*** DATA PROVIDED Section Begins ***

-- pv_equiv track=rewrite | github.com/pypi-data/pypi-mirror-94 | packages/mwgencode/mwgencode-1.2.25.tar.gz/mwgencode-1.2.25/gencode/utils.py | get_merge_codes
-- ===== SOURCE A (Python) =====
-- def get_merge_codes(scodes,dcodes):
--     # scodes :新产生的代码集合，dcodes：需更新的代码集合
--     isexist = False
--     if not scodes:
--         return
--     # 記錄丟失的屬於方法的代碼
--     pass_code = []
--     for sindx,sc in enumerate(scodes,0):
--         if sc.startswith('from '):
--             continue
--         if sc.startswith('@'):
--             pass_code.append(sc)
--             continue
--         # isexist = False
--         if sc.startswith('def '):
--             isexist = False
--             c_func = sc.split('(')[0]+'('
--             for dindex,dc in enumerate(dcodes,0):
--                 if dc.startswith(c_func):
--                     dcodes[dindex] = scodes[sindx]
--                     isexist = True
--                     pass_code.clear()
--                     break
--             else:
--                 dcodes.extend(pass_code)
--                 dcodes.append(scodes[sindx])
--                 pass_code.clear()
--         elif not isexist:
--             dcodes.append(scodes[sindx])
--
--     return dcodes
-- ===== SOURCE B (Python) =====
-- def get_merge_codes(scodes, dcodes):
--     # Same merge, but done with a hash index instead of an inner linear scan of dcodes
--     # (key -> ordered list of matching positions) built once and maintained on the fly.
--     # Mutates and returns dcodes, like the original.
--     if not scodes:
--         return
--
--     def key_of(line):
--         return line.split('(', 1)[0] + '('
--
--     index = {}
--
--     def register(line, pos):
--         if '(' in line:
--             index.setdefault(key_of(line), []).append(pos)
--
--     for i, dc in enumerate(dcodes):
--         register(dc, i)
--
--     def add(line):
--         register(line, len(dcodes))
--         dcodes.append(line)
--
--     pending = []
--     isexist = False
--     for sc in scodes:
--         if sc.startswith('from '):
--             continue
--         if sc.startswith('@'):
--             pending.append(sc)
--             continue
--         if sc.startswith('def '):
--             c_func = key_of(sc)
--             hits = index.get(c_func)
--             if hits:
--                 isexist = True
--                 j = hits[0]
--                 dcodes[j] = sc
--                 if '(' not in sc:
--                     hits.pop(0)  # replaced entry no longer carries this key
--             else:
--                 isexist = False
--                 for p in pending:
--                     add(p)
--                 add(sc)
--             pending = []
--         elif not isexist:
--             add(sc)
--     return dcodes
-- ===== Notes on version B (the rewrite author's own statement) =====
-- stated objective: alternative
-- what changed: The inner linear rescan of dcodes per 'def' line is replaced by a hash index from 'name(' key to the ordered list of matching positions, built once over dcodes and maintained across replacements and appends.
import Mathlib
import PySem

*** DATA PROVIDED Section Ends ***

Write out each line above containing "enumerate".

--     for sindx,sc in enumerate(scodes,0):
--             for dindex,dc in enumerate(dcodes,0):
--     for i, dc in enumerate(dcodes):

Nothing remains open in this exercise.